On the Importance of Naming

Saturday, May 27th, 2006

Programmers typically don’t worry much about naming within the code.  After all, the user isn’t going to see what your variable are named.  You know what they do; so what if you’ve got variables named a, a2, and _a?

The beginning of wisdom is to call things by their right names.  Giving a proper name to a module, class, method, or variable is a sign that you truly understand what it’s supposed to do.  In fact, the very act of searching for a name can often help you figure this out.  It’s a process of determining the component’s true identity.

If you can’t think of a good name for the component, there’s a good chance you don’t really understand what it should be doing.  Time to rethink your design.

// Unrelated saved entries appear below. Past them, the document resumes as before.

-- pv_equiv track=rewrite | github.com/Jasson-01/UBA-IP-2024 | Parciales_Python/Parcial-10-(2024-2C)/una_solucion.py | subsecuencia_mas_larga_version_2
-- ===== SOURCE A (Python) =====
-- def subsecuencia_mas_larga_version_2(tipos_pacientes_atendidos: list[int]) -> int:
--     res:int = 0
--     largo_max:int = 0
--     largo_actual:int = 0
--     indice:int = 0
--     for t in tipos_pacientes_atendidos:
--
--         if t == "perro" or t == "gato":
--             largo_actual +=1
--         else:
--             if largo_max < largo_actual:
--                 res = indice - largo_actual
--                 largo_max = largo_actual
--             largo_actual = 0
--         indice +=1
--
--     if largo_max < largo_actual:
--         res = indice - largo_actual
--
--     return res
-- ===== SOURCE B (Python) =====
-- def subsecuencia_mas_larga_version_2(tipos_pacientes_atendidos):
--     # Pass 1: build the table of maximal runs of valid elements as (start, length).
--     runs = []
--     start = None
--     for i, t in enumerate(tipos_pacientes_atendidos):
--         if t == "perro" or t == "gato":
--             if start is None:
--                 start = i
--         else:
--             if start is not None:
--                 runs.append((start, i - start))
--                 start = None
--     if start is not None:
--         runs.append((start, len(tipos_pacientes_atendidos) - start))
--     # Pass 2: earliest longest run wins (strict <); default 0.
--     res = 0
--     best = 0
--     for s, l in runs:
--         if best < l:
--             res = s
--             best = l
--     return res
-- ===== Notes on version B (the rewrite author's own statement) =====
-- stated objective: alternative
-- what changed: A maximizes inline while scanning with four mutable counters; B first materializes the table of maximal valid runs as (start, length) pairs in one pass, then selects the earliest longest run in a second pass over that table.
import Mathlib
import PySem

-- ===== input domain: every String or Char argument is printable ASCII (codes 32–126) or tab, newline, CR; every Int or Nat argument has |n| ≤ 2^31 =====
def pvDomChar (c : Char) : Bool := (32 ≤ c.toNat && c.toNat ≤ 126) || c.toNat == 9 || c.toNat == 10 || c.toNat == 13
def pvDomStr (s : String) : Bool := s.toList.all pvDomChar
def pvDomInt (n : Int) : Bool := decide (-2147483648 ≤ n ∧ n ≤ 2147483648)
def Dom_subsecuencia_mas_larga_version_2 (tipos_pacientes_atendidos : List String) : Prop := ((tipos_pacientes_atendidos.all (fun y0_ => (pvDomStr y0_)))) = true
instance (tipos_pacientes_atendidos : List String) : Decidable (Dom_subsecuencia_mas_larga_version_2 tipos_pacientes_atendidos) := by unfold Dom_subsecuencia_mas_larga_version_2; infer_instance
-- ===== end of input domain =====

-- B replaces A's inline four-counter maximization by an explicit run table: one pass
-- builds the (start, length) list of maximal valid runs, a second pass selects the
-- earliest longest run (objective: alternative decomposition, same O(n) cost).

-- ===== PORT A =====
-- loop body of A: state = (res, largo_max, largo_actual, indice)
def pvAStep (st : Int × Int × Int × Int) (t : String) : Int × Int × Int × Int :=
  if t == "perro" || t == "gato" then (st.1, st.2.1, st.2.2.1 + 1, st.2.2.2 + 1)
  else if st.2.1 < st.2.2.1 then (st.2.2.2 - st.2.2.1, st.2.2.1, 0, st.2.2.2 + 1)
  else (st.1, st.2.1, 0, st.2.2.2 + 1)

-- A's trailing check after the loop
def pvAFinish (st : Int × Int × Int × Int) : Int :=
  if st.2.1 < st.2.2.1 then st.2.2.2 - st.2.2.1 else st.1

def subsecuencia_mas_larga_version_2 (tipos_pacientes_atendidos : List String) : Int :=
  pvAFinish (tipos_pacientes_atendidos.foldl pvAStep (0, 0, 0, 0))

-- ===== PORT B =====
-- pass-1 loop body: state = (runs, start); start = none ↔ no open run
def pvBuildStep (st : List (Int × Int) × Option Int) (p : Int × String) : List (Int × Int) × Option Int :=
  if p.2 == "perro" || p.2 == "gato" then
    match st.2 with
    | none => (st.1, some p.1)
    | some s0 => (st.1, some s0)
  else
    match st.2 with
    | none => (st.1, none)
    | some s0 => (st.1 ++ [(s0, p.1 - s0)], none)

-- close the trailing run (Source B's "if start is not None" after the loop)
def pvClose (st : List (Int × Int) × Option Int) (endIdx : Int) : List (Int × Int) :=
  match st.2 with
  | none => st.1
  | some s0 => st.1 ++ [(s0, endIdx - s0)]

-- pass-2 loop body: state = (res, best)
def pvSelStep (rb : Int × Int) (p : Int × Int) : Int × Int :=
  if rb.2 < p.2 then p else rb

def subsecuencia_mas_larga_version_2_alt (tipos_pacientes_atendidos : List String) : Int :=
  let runs := pvClose ((PySem.List.enumerate tipos_pacientes_atendidos 0).foldl pvBuildStep ([], none))
      (tipos_pacientes_atendidos.length : Int)
  (runs.foldl pvSelStep (0, 0)).1

-- ===== PRECONDITION & SPEC =====
def Spec_subsecuencia_mas_larga_version_2 (tipos_pacientes_atendidos : List String) (out : Int) : Prop := out = subsecuencia_mas_larga_version_2_alt tipos_pacientes_atendidos
instance (tipos_pacientes_atendidos : List String) (out : Int) : Decidable (Spec_subsecuencia_mas_larga_version_2 tipos_pacientes_atendidos out) := by unfold Spec_subsecuencia_mas_larga_version_2; infer_instance

-- ===== CLAIM (what is proved, stated in full; the proofs are below) =====
def Claim_equal_subsecuencia_mas_larga_version_2 : Prop := ∀ (tipos_pacientes_atendidos : List String), Dom_subsecuencia_mas_larga_version_2 tipos_pacientes_atendidos → Spec_subsecuencia_mas_larga_version_2 tipos_pacientes_atendidos (subsecuencia_mas_larga_version_2 tipos_pacientes_atendidos)

-- ===== LEMMAS AND PROOFS =====

-- Invariant: if the select fold over the runs built so far reproduces A's (res, largo_max),
-- and the open run (if any) starts at indice - largo_actual, both sides finish equal.
theorem pv_key (xs : List String) : ∀ (res lmax lact idx : Int) (runs : List (Int × Int)),
    0 ≤ lact → 0 ≤ lmax →
    runs.foldl pvSelStep (0, 0) = (res, lmax) →
    ((pvClose ((PySem.List.enumerate xs idx).foldl pvBuildStep
        (runs, if lact = 0 then none else some (idx - lact))) (idx + (xs.length : Int))).foldl
          pvSelStep (0, 0)).1
      = pvAFinish (xs.foldl pvAStep (res, lmax, lact, idx)) := by
  induction xs with
  | nil =>
    intro res lmax lact idx runs hlact hlmax hsel
    by_cases h : lact = 0
    · simp [h, pvClose, pvAFinish, hsel]
      omega
    · simp [h, pvClose, pvAFinish, List.foldl_append, hsel, pvSelStep]
      split_ifs <;> simp
  | cons x xs ih =>
    intro res lmax lact idx runs hlact hlmax hsel
    rw [PySem.List.enumerate_cons]
    by_cases hv : (x == "perro" || x == "gato") = true
    · -- valid element: A increments largo_actual, B keeps/opens the run
      by_cases h : lact = 0
      · simpa [h, pvBuildStep, hv, pvAStep, List.length_cons, show idx + ((xs.length : Int) + 1) = (idx + 1) + (xs.length : Int) by ring,
          show lact + 1 ≠ 0 by omega, show idx + 1 - (lact + 1) = idx by omega] using
          ih res lmax (lact + 1) (idx + 1) runs (by omega) hlmax hsel
      · simpa [h, pvBuildStep, hv, pvAStep, List.length_cons, show idx + ((xs.length : Int) + 1) = (idx + 1) + (xs.length : Int) by ring,
          show lact + 1 ≠ 0 by omega, show idx + 1 - (lact + 1) = idx - lact by omega] using
          ih res lmax (lact + 1) (idx + 1) runs (by omega) hlmax hsel
    · -- invalid element: A closes the run, B appends it to the table
      by_cases h : lact = 0
      · have : ¬ lmax < (0:Int) := by omega
        simpa [h, pvBuildStep, hv, pvAStep, this, List.length_cons,
          show idx + ((xs.length : Int) + 1) = (idx + 1) + (xs.length : Int) by ring] using
          ih res lmax 0 (idx + 1) runs le_rfl hlmax hsel
      · by_cases h2 : lmax < lact
        · simpa [h, pvBuildStep, hv, pvAStep, h2, List.length_cons,
            show idx + ((xs.length : Int) + 1) = (idx + 1) + (xs.length : Int) by ring,
            show idx - (idx - lact) = lact by ring] using
            ih (idx - lact) lact 0 (idx + 1) (runs ++ [(idx - lact, lact)]) le_rfl (by omega)
              (by simp [List.foldl_append, hsel, pvSelStep, h2])
        · simpa [h, pvBuildStep, hv, pvAStep, h2, List.length_cons,
            show idx + ((xs.length : Int) + 1) = (idx + 1) + (xs.length : Int) by ring,
            show idx - (idx - lact) = lact by ring] using
            ih res lmax 0 (idx + 1) (runs ++ [(idx - lact, lact)]) le_rfl hlmax
              (by simp [List.foldl_append, hsel, pvSelStep, h2])

-- ===== VERDICT (by name: the statement is the Claim_ definition above) =====
theorem subsecuencia_mas_larga_version_2_spec : Claim_equal_subsecuencia_mas_larga_version_2 := by
  intro xs _
  unfold Spec_subsecuencia_mas_larga_version_2 subsecuencia_mas_larga_version_2
    subsecuencia_mas_larga_version_2_alt
  have h := pv_key xs 0 0 0 0 [] le_rfl le_rfl (by simp)
  simpa using h.symm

There’s also the perception that the internal names for things need not match their external names.  The problem with this is that you impair communication between users, designers, and developers.  Bug reports from users will come in with their external names.  There’s a cost in mapping one name to another every time you get a bug report, and if you’re writing any kind of serious applications then you’ll have an awful lot of bug reports.  Changing the name of the component need only be done once, but you’ll have to deal with the mapping every time.

Then there’s the matter of new developers coming onto a project.  The more obvious and concrete your component names are, the easier it will be for them to get up to speed.  Let’s say you’re exploring an unfamiliar codebase that you know is an e-commerce suite of some sort.  You come across a module named “Process.”  Quick, what do you think it does?  One guess is as good as another.  On the other hand, if the module were named “Checkout”, you’d have a pretty good idea what it does before even opening up the source file.

Good names should be short and distinctive.  Many programmer, once they get past the a, a2, _a approach to naming go the other extreme and start naming variables number_of_orders and products_to_be_saved_to_disk.  A name that is too long will clutter up the code and make it hard to read, which is only slightly better than being short and cryptic.  num_orders and queued_products are about the right length.

Poor names are often not the result of a poor initial name choice, but instead a result of the natural organic change of the code over time.  The module may evolve to take on a different role, or it might stay static and the rest of the application changes around it.  Either way, the result is to make a once-good name obsolete.

As soon as you realize the name is no longer appropriate, take a moment to change it.  It’s easier than you think.  With modern search and replace tools (or the old fallback “perl -p -i -e ’s/old/new/g’ *”), version control, and even IDEs with refactoring menus, there’s just no excuse for a bad name.